A final chapter takes up the Aristotelian Athpol. Ober thinks that the author was probably a student at the Lyceum rather than "Nature's Secretary," as Donne called Aristotle, but says that "the issue of authorship is not of paramount importance to the argument developed here" (352, n. 1). Presenting the text as giving a measured judgment of Athenian democracy and as exhibiting a "moderately pro-democratic stance" (360), Ober concludes that the Athpol signals the final reconciliation of democratic Athens and its intellectual critics. What explains this reconciliation? Ober thinks that the two sides had responded to each other in fruitful ways, the critics learning to live with democracy and democrats responding constructively to their critics. Ober hopes to develop his thoughts about the democratic response into a third volume to complete the trilogy on Athenian political discourse begun by Mass and Elite and Political Dissent in Democratic Athens (369, n. 32).

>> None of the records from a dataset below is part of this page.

theorem pv_key (cs : List Char) (i : Nat) (_hn : i ≤ cs.length) (regex : List Char) :
    pvALoop cs cs.length i regex = regex ++ ((pvTokenize (cs.drop i) []).map pvRender).flatten := by
  by_cases hi : i < cs.length
  · have hdrop : cs.drop i = cs[i] :: cs.drop (i + 1) := List.drop_eq_getElem_cons hi
    have hne : cs.drop i ≠ [] := by simp only [ne_eq, List.drop_eq_nil_iff]; omega
    have hgetD : cs.getD i ' ' = cs[i] := List.getD_eq_getElem cs ' ' hi
    have hopt0 : cs[i]?.getD ' ' = cs[i] := by rw [List.getElem?_eq_getElem hi]; rfl
    have IH : ∀ j, i < j → ∀ rg, pvALoop cs cs.length j rg =
        rg ++ ((pvTokenize (cs.drop j) []).map pvRender).flatten :=
      fun j hj rg => if hjn : j ≤ cs.length then pv_key cs j hjn rg else by
        have hdj : cs.drop j = [] := List.drop_eq_nil_of_le (by omega)
        rw [pvALoop.eq_def, dif_neg (by omega), hdj, pvTokenize.eq_def]
        simp
    conv_lhs => rw [pvALoop.eq_def]
    rw [dif_pos hi]
    by_cases hc1 : cs[i] = '*'
    · by_cases h1n : i + 1 < cs.length
      · have hd1 : cs.drop (i + 1) = cs[i + 1] :: cs.drop (i + 2) := List.drop_eq_getElem_cons h1n
        have hopt1 : cs[i + 1]?.getD ' ' = cs[i + 1] := by rw [List.getElem?_eq_getElem h1n]; rfl
        by_cases hc2 : cs[i + 1] = '*'
        · by_cases h2n : i + 2 < cs.length
          · have hd2 : cs.drop (i + 2) = cs[i + 2] :: cs.drop (i + 3) := List.drop_eq_getElem_cons h2n
            have hopt2 : cs[i + 2]?.getD ' ' = cs[i + 2] := by rw [List.getElem?_eq_getElem h2n]; rfl
            by_cases hc3 : cs[i + 2] = '/'
            · have hG1 : PySem.Chars.startswith (cs.drop i) ['*','*','/'] = true := by
                rw [hdrop, hd1, hd2, hc1, hc2, hc3]; simp [PySem.Chars.startswith, List.isPrefixOf]
              have hTok : pvTokenize (cs.drop i) [] = PvTok.tRec :: pvTokenize (cs.drop (i + 3)) [] := by
                rw [pvTokenize.eq_def, dif_neg hne, if_pos hG1, pvDropDrop, pvTok_acc]
                simp
              simp [hopt0, hc1, hc2, hc3, h1n, h2n]
              rw [hTok, IH (i + 3) (by omega)]
              simp [pvRender]
            · have hG1 : PySem.Chars.startswith (cs.drop i) ['*','*','/'] = false := by
                rw [hdrop, hd1, hd2, hc1, hc2]
                simp [PySem.Chars.startswith, List.isPrefixOf, Ne.symm hc3]
              have hG2 : PySem.Chars.startswith (cs.drop i) ['*','*'] = true := by
                rw [hdrop, hd1, hc1, hc2]; simp [PySem.Chars.startswith, List.isPrefixOf]
              have hTok : pvTokenize (cs.drop i) [] = PvTok.tAny :: pvTokenize (cs.drop (i + 2)) [] := by
                rw [pvTokenize.eq_def, dif_neg hne, if_neg (by rw [hG1]; simp), if_pos hG2,
                  pvDropDrop, pvTok_acc]
                simp
              simp [hopt0, hc1, hc2, hc3, h1n, h2n]
              rw [hTok, IH (i + 2) (by omega)]
              simp [pvRender]
          · have hd2e : cs.drop (i + 2) = [] := List.drop_eq_nil_of_le (by omega)
            have hG1 : PySem.Chars.startswith (cs.drop i) ['*','*','/'] = false := by
              rw [hdrop, hd1, hd2e, hc1, hc2]; simp [PySem.Chars.startswith, List.isPrefixOf]
            have hG2 : PySem.Chars.startswith (cs.drop i) ['*','*'] = true := by
              rw [hdrop, hd1, hc1, hc2]; simp [PySem.Chars.startswith, List.isPrefixOf]
            have hTok : pvTokenize (cs.drop i) [] = PvTok.tAny :: pvTokenize (cs.drop (i + 2)) [] := by
              rw [pvTokenize.eq_def, dif_neg hne, if_neg (by rw [hG1]; simp), if_pos hG2,
                pvDropDrop, pvTok_acc]
              simp
            simp [hopt0, hc1, hc2, h1n, h2n]
            rw [hTok, IH (i + 2) (by omega)]
            simp [pvRender]
        · have hG1 : PySem.Chars.startswith (cs.drop i) ['*','*','/'] = false := by
            rw [hdrop, hd1, hc1]
            simp [PySem.Chars.startswith, List.isPrefixOf, Ne.symm hc2]
          have hG2 : PySem.Chars.startswith (cs.drop i) ['*','*'] = false := by
            rw [hdrop, hd1, hc1]
            simp [PySem.Chars.startswith, List.isPrefixOf, Ne.symm hc2]
          have hG3 : PySem.Chars.startswith (cs.drop i) ['*'] = true := by
            rw [hdrop, hc1]; simp [PySem.Chars.startswith, List.isPrefixOf]
          have hTok : pvTokenize (cs.drop i) [] = PvTok.tSeg :: pvTokenize (cs.drop (i + 1)) [] := by
            rw [pvTokenize.eq_def, dif_neg hne, if_neg (by rw [hG1]; simp),
              if_neg (by rw [hG2]; simp), if_pos hG3, pvDropDrop, pvTok_acc]
            simp
          simp [hopt0, hc1, hc2, h1n]
          rw [hTok, IH (i + 1) (by omega)]
          simp [pvRender]
      · have hd1e : cs.drop (i + 1) = [] := List.drop_eq_nil_of_le (by omega)
        have hG1 : PySem.Chars.startswith (cs.drop i) ['*','*','/'] = false := by
          rw [hdrop, hd1e, hc1]; simp [PySem.Chars.startswith, List.isPrefixOf]
        have hG2 : PySem.Chars.startswith (cs.drop i) ['*','*'] = false := by
          rw [hdrop, hd1e, hc1]; simp [PySem.Chars.startswith, List.isPrefixOf]
        have hG3 : PySem.Chars.startswith (cs.drop i) ['*'] = true := by
          rw [hdrop, hc1]; simp [PySem.Chars.startswith, List.isPrefixOf]
        have hTok : pvTokenize (cs.drop i) [] = PvTok.tSeg :: pvTokenize (cs.drop (i + 1)) [] := by
          rw [pvTokenize.eq_def, dif_neg hne, if_neg (by rw [hG1]; simp),
            if_neg (by rw [hG2]; simp), if_pos hG3, pvDropDrop, pvTok_acc]
          simp
        simp [hopt0, hc1, h1n]
        rw [hTok, IH (i + 1) (by omega)]
        simp [pvRender]
    · have hG1 : PySem.Chars.startswith (cs.drop i) ['*','*','/'] = false := by
        rw [hdrop]; simp [PySem.Chars.startswith, List.isPrefixOf, Ne.symm hc1]
      have hG2 : PySem.Chars.startswith (cs.drop i) ['*','*'] = false := by
        rw [hdrop]; simp [PySem.Chars.startswith, List.isPrefixOf, Ne.symm hc1]
      have hG3 : PySem.Chars.startswith (cs.drop i) ['*'] = false := by
        rw [hdrop]; simp [PySem.Chars.startswith, List.isPrefixOf, Ne.symm hc1]
      by_cases hcq : cs[i] = '?'
      · have hG4 : PySem.Chars.startswith (cs.drop i) ['?'] = true := by
          rw [hdrop, hcq]; simp [PySem.Chars.startswith, List.isPrefixOf]
        have hTok : pvTokenize (cs.drop i) [] = PvTok.tOne :: pvTokenize (cs.drop (i + 1)) [] := by
          rw [pvTokenize.eq_def, dif_neg hne, if_neg (by rw [hG1]; simp),
            if_neg (by rw [hG2]; simp), if_neg (by rw [hG3]; simp), if_pos hG4,
            pvDropDrop, pvTok_acc]
          simp
        simp [hopt0, hcq]
        rw [hTok, IH (i + 1) (by omega)]
        simp [pvRender]
      · have hG4 : PySem.Chars.startswith (cs.drop i) ['?'] = false := by
          rw [hdrop]; simp [PySem.Chars.startswith, List.isPrefixOf, Ne.symm hcq]
        by_cases hcb : cs[i] = '['
        · -- character-class branch
          have hG5 : PySem.Chars.startswith (cs.drop i) ['['] = true := by
            rw [hdrop, hcb]; simp [PySem.Chars.startswith, List.isPrefixOf]
          have hd1 : (cs.drop i).drop 1 = cs.drop (i + 1) := pvDropDrop cs i 1
          have hd12 : (cs.drop (i + 1)).drop 1 = cs.drop (i + 2) := pvDropDrop cs (i + 1) 1
          have hd23 : (cs.drop (i + 2)).drop 1 = cs.drop (i + 3) := pvDropDrop cs (i + 2) 1
          simp only [hgetD, hcb, hG5, reduceIte]
          by_cases hx1 : i + 1 < cs.length ∧ cs.getD (i + 1) ' ' = '!'
          · have e1 : PySem.Chars.startswith (cs.drop (i + 1)) ['!'] = true :=
              (pvStarts1 cs (i + 1) '!').mpr hx1
            have hdx1 : cs.drop (i + 1) = '!' :: cs.drop (i + 2) := by
              rw [List.drop_eq_getElem_cons hx1.1]
              rw [← List.getD_eq_getElem cs ' ' hx1.1, hx1.2]
            by_cases hx2 : i + 2 < cs.length ∧ cs.getD (i + 2) ' ' = ']'
            · have e2 : PySem.Chars.startswith (cs.drop (i + 2)) [']'] = true :=
                (pvStarts1 cs (i + 2) ']').mpr hx2
              have hdx2 : cs.drop (i + 2) = ']' :: cs.drop (i + 3) := by
                rw [List.drop_eq_getElem_cons hx2.1]
                rw [← List.getD_eq_getElem cs ' ' hx2.1, hx2.2]
              have hstart : pvAClassStart cs cs.length i = i + 3 := by
                simp only [pvAClassStart]
                rw [if_pos hx1]
                have h12 : i + 1 + 1 = i + 2 := rfl
                rw [h12, if_pos hx2]
              have hTokC : ((pvTokenize (cs.drop i) []).map pvRender).flatten =
                  (if (pvPartition (cs.drop (i + 3))).2.1 ≠ [] then
                     pvRender (PvTok.tCls (['!',']'] ++ (pvPartition (cs.drop (i + 3))).1)) ++
                       ((pvTokenize (pvPartition (cs.drop (i + 3))).2.2 []).map pvRender).flatten
                   else ['\\','['] ++ ((pvTokenize (cs.drop (i + 1)) []).map pvRender).flatten) := by
                rw [pvTokenize.eq_def, dif_neg hne, if_neg (by rw [hG1]; simp),
                  if_neg (by rw [hG2]; simp), if_neg (by rw [hG3]; simp),
                  if_neg (by rw [hG4]; simp), if_pos hG5]
                simp only [hd1, hd12, hd23, e1, e2, Bool.false_eq_true, eq_self_iff_true, if_true, if_false, reduceIte]
                by_cases hp : (pvPartition (cs.drop (i + 3))).2.1 ≠ []
                · rw [if_pos hp, if_pos hp, pvTok_acc]
                  simp [pvRender]
                · rw [if_neg hp, if_neg hp, pvTok_acc]
                  simp [pvRender]
              rw [hTokC, hstart]
              exact pvClassCore cs i (i + 3) ['!',']'] regex hi (by simp) (by omega)
                (by rw [hdrop, hcb, hdx1, hdx2]; simp) IH
            · have e2 : PySem.Chars.startswith (cs.drop (i + 2)) [']'] = false := by
                rw [Bool.eq_false_iff]
                intro h; exact hx2 ((pvStarts1 cs (i + 2) ']').mp h)
              have hstart : pvAClassStart cs cs.length i = i + 2 := by
                simp only [pvAClassStart]
                rw [if_pos hx1]
                have h12 : i + 1 + 1 = i + 2 := rfl
                rw [h12, if_neg hx2]
              have hTokC : ((pvTokenize (cs.drop i) []).map pvRender).flatten =
                  (if (pvPartition (cs.drop (i + 2))).2.1 ≠ [] then
                     pvRender (PvTok.tCls (['!'] ++ (pvPartition (cs.drop (i + 2))).1)) ++
                       ((pvTokenize (pvPartition (cs.drop (i + 2))).2.2 []).map pvRender).flatten
                   else ['\\','['] ++ ((pvTokenize (cs.drop (i + 1)) []).map pvRender).flatten) := by
                rw [pvTokenize.eq_def, dif_neg hne, if_neg (by rw [hG1]; simp),
                  if_neg (by rw [hG2]; simp), if_neg (by rw [hG3]; simp),
                  if_neg (by rw [hG4]; simp), if_pos hG5]
                simp only [hd1, hd12, hd23, e1, e2, Bool.false_eq_true, eq_self_iff_true, if_true, if_false, reduceIte]
                by_cases hp : (pvPartition (cs.drop (i + 2))).2.1 ≠ []
                · rw [if_pos hp, if_pos hp, pvTok_acc]
                  simp [pvRender]
                · rw [if_neg hp, if_neg hp, pvTok_acc]
                  simp [pvRender]
              rw [hTokC, hstart]
              exact pvClassCore cs i (i + 2) ['!'] regex hi (by simp) (by omega)
                (by rw [hdrop, hcb, hdx1]; simp) IH
          · have e1 : PySem.Chars.startswith (cs.drop (i + 1)) ['!'] = false := by
              rw [Bool.eq_false_iff]
              intro h; exact hx1 ((pvStarts1 cs (i + 1) '!').mp h)
            by_cases hx2 : i + 1 < cs.length ∧ cs.getD (i + 1) ' ' = ']'
            · have e2 : PySem.Chars.startswith (cs.drop (i + 1)) [']'] = true :=
                (pvStarts1 cs (i + 1) ']').mpr hx2
              have hdx2 : cs.drop (i + 1) = ']' :: cs.drop (i + 2) := by
                rw [List.drop_eq_getElem_cons hx2.1]
                rw [← List.getD_eq_getElem cs ' ' hx2.1, hx2.2]
              have hstart : pvAClassStart cs cs.length i = i + 2 := by
                simp only [pvAClassStart]
                rw [if_neg hx1, if_pos hx2]
              have hTokC : ((pvTokenize (cs.drop i) []).map pvRender).flatten =
                  (if (pvPartition (cs.drop (i + 2))).2.1 ≠ [] then
                     pvRender (PvTok.tCls ([']'] ++ (pvPartition (cs.drop (i + 2))).1)) ++
                       ((pvTokenize (pvPartition (cs.drop (i + 2))).2.2 []).map pvRender).flatten
                   else ['\\','['] ++ ((pvTokenize (cs.drop (i + 1)) []).map pvRender).flatten) := by
                rw [pvTokenize.eq_def, dif_neg hne, if_neg (by rw [hG1]; simp),
                  if_neg (by rw [hG2]; simp), if_neg (by rw [hG3]; simp),
                  if_neg (by rw [hG4]; simp), if_pos hG5]
                simp only [hd1, hd12, hd23, e1, e2, Bool.false_eq_true, eq_self_iff_true, if_true, if_false, reduceIte]
                by_cases hp : (pvPartition (cs.drop (i + 2))).2.1 ≠ []
                · rw [if_pos hp, if_pos hp, pvTok_acc]
                  simp [pvRender]
                · rw [if_neg hp, if_neg hp, pvTok_acc]
                  simp [pvRender]
              rw [hTokC, hstart]
              exact pvClassCore cs i (i + 2) [']'] regex hi (by simp) (by omega)
                (by rw [hdrop, hcb, hdx2]; simp) IH
            · have e2 : PySem.Chars.startswith (cs.drop (i + 1)) [']'] = false := by
                rw [Bool.eq_false_iff]
                intro h; exact hx2 ((pvStarts1 cs (i + 1) ']').mp h)
              have hstart : pvAClassStart cs cs.length i = i + 1 := by
                simp only [pvAClassStart]
                rw [if_neg hx1, if_neg hx2]
              have hTokC : ((pvTokenize (cs.drop i) []).map pvRender).flatten =
                  (if (pvPartition (cs.drop (i + 1))).2.1 ≠ [] then
                     pvRender (PvTok.tCls ([] ++ (pvPartition (cs.drop (i + 1))).1)) ++
                       ((pvTokenize (pvPartition (cs.drop (i + 1))).2.2 []).map pvRender).flatten
                   else ['\\','['] ++ ((pvTokenize (cs.drop (i + 1)) []).map pvRender).flatten) := by
                rw [pvTokenize.eq_def, dif_neg hne, if_neg (by rw [hG1]; simp),
                  if_neg (by rw [hG2]; simp), if_neg (by rw [hG3]; simp),
                  if_neg (by rw [hG4]; simp), if_pos hG5]
                simp only [hd1, hd12, hd23, e1, e2, Bool.false_eq_true, eq_self_iff_true, if_true, if_false, reduceIte]
                by_cases hp : (pvPartition (cs.drop (i + 1))).2.1 ≠ []
                · rw [if_pos hp, if_pos hp, pvTok_acc]
                  simp [pvRender]
                · rw [if_neg hp, if_neg hp, pvTok_acc]
                  simp [pvRender]
              rw [hTokC, hstart]
              exact pvClassCore cs i (i + 1) [] regex hi (by simp) (by omega)
                (by rw [hdrop, hcb]; simp) IH
        · -- plain character (escaped or not)
          have hG5 : PySem.Chars.startswith (cs.drop i) ['['] = false := by
            rw [hdrop]; simp [PySem.Chars.startswith, List.isPrefixOf, Ne.symm hcb]
          have hhead : (cs.drop i).headD ' ' = cs[i] := by rw [hdrop]; simp [hopt0]
          have hTok : pvTokenize (cs.drop i) [] =
              PvTok.tChr cs[i] :: pvTokenize (cs.drop (i + 1)) [] := by
            rw [pvTokenize.eq_def, dif_neg hne, if_neg (by rw [hG1]; simp),
              if_neg (by rw [hG2]; simp), if_neg (by rw [hG3]; simp),
              if_neg (by rw [hG4]; simp), if_neg (by rw [hG5]; simp),
              hhead, pvDropDrop, pvTok_acc]
            simp
          by_cases hmem : cs[i] ∈ ['.','^','$','+','(',')','|','{','}']
          · simp [hopt0, hc1, hcq, hcb, hmem]
            rw [hTok, IH (i + 1) (by omega)]
            simp [pvRender, hmem]
          · simp [hopt0, hc1, hcq, hcb, hmem]
            rw [hTok, IH (i + 1) (by omega)]
            simp [pvRender, hmem]
  · have hdj : cs.drop i = [] := List.drop_eq_nil_of_le (by omega)
    rw [pvALoop.eq_def, dif_neg hi, hdj, pvTokenize.eq_def]
    simp
termination_by cs.length - i
decreasing_by omega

No one will agree with every assertion in this long book, but it stands as an impressive achievement and a thoroughly invigorating read. As a writer, Ober is sometimes prolix but never obscure, and if his opinions are rarely in doubt, he is utterly scrupulous about indicating gaps in the textual evidence for them and in citing other scholars who see things differently. This is a theory-driven book, but the theory should enlighten even those who contest it. Questions could be raised about why Herodotus and the tragedians do not fit the mold of "Athenian intellectual," and whether this tells us something about the limits of the usefulness of Ober's framework as a guide to Greek political thought. A more serious problem concerns Ober's identification of his evident preference for the manly life of political action over bookwormish theôria as an essentially Greek bias that must have been shared by ancient philosophers like Plato and Aristotle. His claim is that real Greeks could not have felt otherwise: "the metaphysical ontology of Plato's Republic left the reader without a genuine politics to embrace, and this presented a serious problem. Intellectualism, no matter how passionate, could never quite manage to overcome the deeply ingrained Greek desire (whether that desire was cultural or, with Aristotle, natural) to experience the life of the engaged participant in the real world of a working political community" (367). To Ober's assertion about deeply ingrained Greek desires, I imagine Plato's Socrates replying: "And just what do you mean by your "real world," O Best of Western Barbarians?"